Entries taken from a collection:
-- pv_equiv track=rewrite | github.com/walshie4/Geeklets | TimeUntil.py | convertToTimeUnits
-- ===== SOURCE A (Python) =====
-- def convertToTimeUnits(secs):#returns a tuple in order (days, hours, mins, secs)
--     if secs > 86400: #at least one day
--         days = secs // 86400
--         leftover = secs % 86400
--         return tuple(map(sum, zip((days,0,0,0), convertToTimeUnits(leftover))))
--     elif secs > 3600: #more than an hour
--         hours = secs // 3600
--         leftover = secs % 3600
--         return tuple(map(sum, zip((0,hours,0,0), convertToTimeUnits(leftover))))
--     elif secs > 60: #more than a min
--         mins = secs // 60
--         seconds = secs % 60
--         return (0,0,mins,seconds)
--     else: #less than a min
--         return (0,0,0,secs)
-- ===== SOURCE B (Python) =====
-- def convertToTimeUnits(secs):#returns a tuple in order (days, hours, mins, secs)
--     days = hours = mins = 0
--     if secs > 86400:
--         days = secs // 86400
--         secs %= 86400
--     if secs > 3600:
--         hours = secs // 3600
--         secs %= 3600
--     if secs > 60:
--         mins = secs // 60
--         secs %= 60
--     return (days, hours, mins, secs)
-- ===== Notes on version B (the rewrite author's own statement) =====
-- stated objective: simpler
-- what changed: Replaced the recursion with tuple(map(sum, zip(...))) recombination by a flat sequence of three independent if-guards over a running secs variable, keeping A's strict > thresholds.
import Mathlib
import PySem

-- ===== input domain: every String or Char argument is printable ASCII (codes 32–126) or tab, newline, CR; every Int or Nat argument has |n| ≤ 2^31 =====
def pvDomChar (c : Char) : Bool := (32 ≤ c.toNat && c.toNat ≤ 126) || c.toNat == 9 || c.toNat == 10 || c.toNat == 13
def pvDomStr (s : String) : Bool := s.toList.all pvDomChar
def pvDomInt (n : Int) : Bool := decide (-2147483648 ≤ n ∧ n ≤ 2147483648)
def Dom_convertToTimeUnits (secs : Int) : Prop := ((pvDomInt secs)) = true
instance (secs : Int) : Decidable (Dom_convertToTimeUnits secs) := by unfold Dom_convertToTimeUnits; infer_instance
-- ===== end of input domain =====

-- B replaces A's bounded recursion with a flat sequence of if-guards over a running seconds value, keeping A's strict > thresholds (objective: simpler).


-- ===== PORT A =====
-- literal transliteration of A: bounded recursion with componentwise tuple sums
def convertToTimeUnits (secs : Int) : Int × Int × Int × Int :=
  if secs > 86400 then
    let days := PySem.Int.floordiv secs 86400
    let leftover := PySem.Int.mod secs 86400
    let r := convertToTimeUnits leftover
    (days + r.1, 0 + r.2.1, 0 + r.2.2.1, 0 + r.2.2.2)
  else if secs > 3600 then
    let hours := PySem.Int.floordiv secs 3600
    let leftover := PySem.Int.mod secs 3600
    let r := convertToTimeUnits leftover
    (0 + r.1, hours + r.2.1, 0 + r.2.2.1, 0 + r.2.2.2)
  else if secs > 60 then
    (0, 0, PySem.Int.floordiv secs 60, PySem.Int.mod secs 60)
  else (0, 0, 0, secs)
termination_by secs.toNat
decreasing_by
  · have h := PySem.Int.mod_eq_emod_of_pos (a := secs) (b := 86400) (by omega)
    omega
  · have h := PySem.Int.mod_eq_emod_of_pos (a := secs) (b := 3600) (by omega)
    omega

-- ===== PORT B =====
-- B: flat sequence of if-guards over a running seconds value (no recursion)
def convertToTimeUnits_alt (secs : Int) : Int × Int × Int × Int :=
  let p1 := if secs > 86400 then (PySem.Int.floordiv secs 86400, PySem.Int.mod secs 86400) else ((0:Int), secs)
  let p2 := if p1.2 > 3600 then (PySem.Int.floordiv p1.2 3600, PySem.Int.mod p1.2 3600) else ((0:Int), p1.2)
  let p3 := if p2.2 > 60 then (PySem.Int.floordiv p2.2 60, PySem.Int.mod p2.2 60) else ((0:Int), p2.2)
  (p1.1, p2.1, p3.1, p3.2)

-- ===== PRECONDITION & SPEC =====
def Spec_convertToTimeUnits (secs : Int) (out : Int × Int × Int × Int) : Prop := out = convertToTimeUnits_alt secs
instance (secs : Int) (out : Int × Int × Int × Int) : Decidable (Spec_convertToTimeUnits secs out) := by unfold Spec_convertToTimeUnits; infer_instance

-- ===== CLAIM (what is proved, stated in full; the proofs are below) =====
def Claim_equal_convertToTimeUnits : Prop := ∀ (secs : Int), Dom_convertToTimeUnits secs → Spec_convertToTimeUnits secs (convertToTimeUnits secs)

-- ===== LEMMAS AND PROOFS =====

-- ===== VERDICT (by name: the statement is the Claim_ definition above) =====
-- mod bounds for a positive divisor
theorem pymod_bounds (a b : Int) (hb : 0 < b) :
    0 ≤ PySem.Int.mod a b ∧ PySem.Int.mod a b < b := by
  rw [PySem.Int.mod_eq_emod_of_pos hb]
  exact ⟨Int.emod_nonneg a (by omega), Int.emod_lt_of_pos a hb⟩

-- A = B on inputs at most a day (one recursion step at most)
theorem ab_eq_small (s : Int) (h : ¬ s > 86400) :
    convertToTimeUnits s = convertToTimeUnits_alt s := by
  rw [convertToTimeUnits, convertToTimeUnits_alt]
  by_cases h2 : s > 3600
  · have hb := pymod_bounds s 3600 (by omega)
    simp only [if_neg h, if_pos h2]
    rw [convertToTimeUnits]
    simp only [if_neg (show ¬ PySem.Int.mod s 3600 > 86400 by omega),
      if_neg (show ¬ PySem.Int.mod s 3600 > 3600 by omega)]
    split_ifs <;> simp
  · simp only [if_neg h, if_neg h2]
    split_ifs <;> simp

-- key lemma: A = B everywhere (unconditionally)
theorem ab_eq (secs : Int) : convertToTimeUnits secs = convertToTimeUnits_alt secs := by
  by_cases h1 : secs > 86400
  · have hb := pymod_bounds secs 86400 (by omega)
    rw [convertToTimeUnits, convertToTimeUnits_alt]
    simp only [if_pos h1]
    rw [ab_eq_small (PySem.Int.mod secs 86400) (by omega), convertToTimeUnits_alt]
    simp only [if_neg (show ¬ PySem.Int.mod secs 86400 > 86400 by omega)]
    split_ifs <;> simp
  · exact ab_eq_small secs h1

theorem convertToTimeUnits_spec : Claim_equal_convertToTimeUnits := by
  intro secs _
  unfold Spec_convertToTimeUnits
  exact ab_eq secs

...

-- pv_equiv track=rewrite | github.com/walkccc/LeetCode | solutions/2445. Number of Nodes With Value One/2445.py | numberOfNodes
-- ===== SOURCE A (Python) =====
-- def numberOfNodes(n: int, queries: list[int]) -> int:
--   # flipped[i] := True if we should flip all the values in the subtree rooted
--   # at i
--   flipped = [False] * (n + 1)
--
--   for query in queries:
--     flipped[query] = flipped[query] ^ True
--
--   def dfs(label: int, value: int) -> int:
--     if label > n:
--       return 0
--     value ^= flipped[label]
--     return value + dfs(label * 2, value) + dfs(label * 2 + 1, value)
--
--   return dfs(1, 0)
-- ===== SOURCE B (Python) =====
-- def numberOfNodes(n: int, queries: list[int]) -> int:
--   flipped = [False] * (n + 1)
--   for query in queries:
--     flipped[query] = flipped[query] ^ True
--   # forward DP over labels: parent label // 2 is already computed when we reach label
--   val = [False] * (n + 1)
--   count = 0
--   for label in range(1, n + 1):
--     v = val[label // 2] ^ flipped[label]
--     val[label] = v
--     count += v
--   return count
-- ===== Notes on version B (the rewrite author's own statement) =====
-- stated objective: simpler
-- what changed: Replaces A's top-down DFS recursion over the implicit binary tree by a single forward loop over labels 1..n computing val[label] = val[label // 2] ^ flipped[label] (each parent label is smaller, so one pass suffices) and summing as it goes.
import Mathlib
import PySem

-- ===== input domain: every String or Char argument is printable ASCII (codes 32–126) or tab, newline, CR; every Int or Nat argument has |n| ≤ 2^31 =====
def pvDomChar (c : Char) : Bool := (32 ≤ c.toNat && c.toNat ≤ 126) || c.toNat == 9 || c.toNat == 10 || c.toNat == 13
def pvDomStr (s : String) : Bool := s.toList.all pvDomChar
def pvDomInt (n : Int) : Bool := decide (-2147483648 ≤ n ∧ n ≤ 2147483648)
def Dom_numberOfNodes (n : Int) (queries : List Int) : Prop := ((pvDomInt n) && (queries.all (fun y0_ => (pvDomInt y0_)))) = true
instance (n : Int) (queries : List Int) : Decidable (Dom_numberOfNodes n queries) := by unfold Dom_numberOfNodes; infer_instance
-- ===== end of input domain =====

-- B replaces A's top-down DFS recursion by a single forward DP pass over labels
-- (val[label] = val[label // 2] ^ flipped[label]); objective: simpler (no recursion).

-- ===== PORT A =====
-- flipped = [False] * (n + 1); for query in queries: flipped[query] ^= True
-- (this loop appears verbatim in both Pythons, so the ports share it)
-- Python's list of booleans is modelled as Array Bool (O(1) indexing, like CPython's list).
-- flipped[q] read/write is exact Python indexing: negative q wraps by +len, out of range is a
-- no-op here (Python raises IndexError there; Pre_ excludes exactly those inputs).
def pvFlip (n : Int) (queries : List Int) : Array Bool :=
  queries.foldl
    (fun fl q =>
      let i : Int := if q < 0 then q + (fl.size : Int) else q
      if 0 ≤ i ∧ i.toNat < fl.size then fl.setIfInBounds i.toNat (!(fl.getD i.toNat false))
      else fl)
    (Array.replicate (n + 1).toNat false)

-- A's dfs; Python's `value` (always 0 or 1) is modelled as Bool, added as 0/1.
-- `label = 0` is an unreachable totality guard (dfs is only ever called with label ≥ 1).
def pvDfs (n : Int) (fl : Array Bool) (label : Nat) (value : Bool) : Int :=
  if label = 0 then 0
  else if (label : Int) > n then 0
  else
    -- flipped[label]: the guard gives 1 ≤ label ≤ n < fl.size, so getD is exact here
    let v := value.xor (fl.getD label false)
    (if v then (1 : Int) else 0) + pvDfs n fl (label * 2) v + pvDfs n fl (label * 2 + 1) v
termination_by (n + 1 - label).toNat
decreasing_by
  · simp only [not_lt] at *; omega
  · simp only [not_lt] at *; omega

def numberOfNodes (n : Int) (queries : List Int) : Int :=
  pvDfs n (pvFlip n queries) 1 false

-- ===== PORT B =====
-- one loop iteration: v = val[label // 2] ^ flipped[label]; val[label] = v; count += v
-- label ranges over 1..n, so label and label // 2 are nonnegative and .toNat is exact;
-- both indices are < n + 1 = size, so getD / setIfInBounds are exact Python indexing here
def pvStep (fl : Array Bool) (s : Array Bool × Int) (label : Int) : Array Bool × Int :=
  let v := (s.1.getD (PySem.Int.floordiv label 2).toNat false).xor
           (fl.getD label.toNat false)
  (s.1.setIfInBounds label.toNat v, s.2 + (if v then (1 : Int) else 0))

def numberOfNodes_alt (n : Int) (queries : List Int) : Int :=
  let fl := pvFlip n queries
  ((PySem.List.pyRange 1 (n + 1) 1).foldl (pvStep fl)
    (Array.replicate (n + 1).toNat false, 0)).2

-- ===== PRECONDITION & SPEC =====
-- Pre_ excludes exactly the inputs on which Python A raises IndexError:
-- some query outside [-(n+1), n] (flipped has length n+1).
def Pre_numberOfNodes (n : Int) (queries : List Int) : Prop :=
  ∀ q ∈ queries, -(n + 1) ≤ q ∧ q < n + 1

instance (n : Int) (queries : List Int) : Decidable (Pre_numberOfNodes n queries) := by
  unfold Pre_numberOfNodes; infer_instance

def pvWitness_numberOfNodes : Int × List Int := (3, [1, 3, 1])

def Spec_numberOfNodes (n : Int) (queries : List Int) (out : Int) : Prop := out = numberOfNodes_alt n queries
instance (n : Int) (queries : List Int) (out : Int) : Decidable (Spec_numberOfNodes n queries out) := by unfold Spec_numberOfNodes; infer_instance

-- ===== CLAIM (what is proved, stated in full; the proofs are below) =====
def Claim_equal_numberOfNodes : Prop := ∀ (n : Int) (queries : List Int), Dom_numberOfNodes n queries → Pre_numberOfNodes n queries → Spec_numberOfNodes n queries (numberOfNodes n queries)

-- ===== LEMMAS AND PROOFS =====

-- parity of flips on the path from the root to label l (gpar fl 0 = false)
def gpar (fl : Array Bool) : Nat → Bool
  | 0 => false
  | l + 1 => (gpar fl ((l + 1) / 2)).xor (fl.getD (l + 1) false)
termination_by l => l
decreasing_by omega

# Activity
An answer is complete only when it holds every line above containing the string "exactly".

# Completed task
-- no-op here (Python raises IndexError there; Pre_ excludes exactly those inputs).
-- Pre_ excludes exactly the inputs on which Python A raises IndexError:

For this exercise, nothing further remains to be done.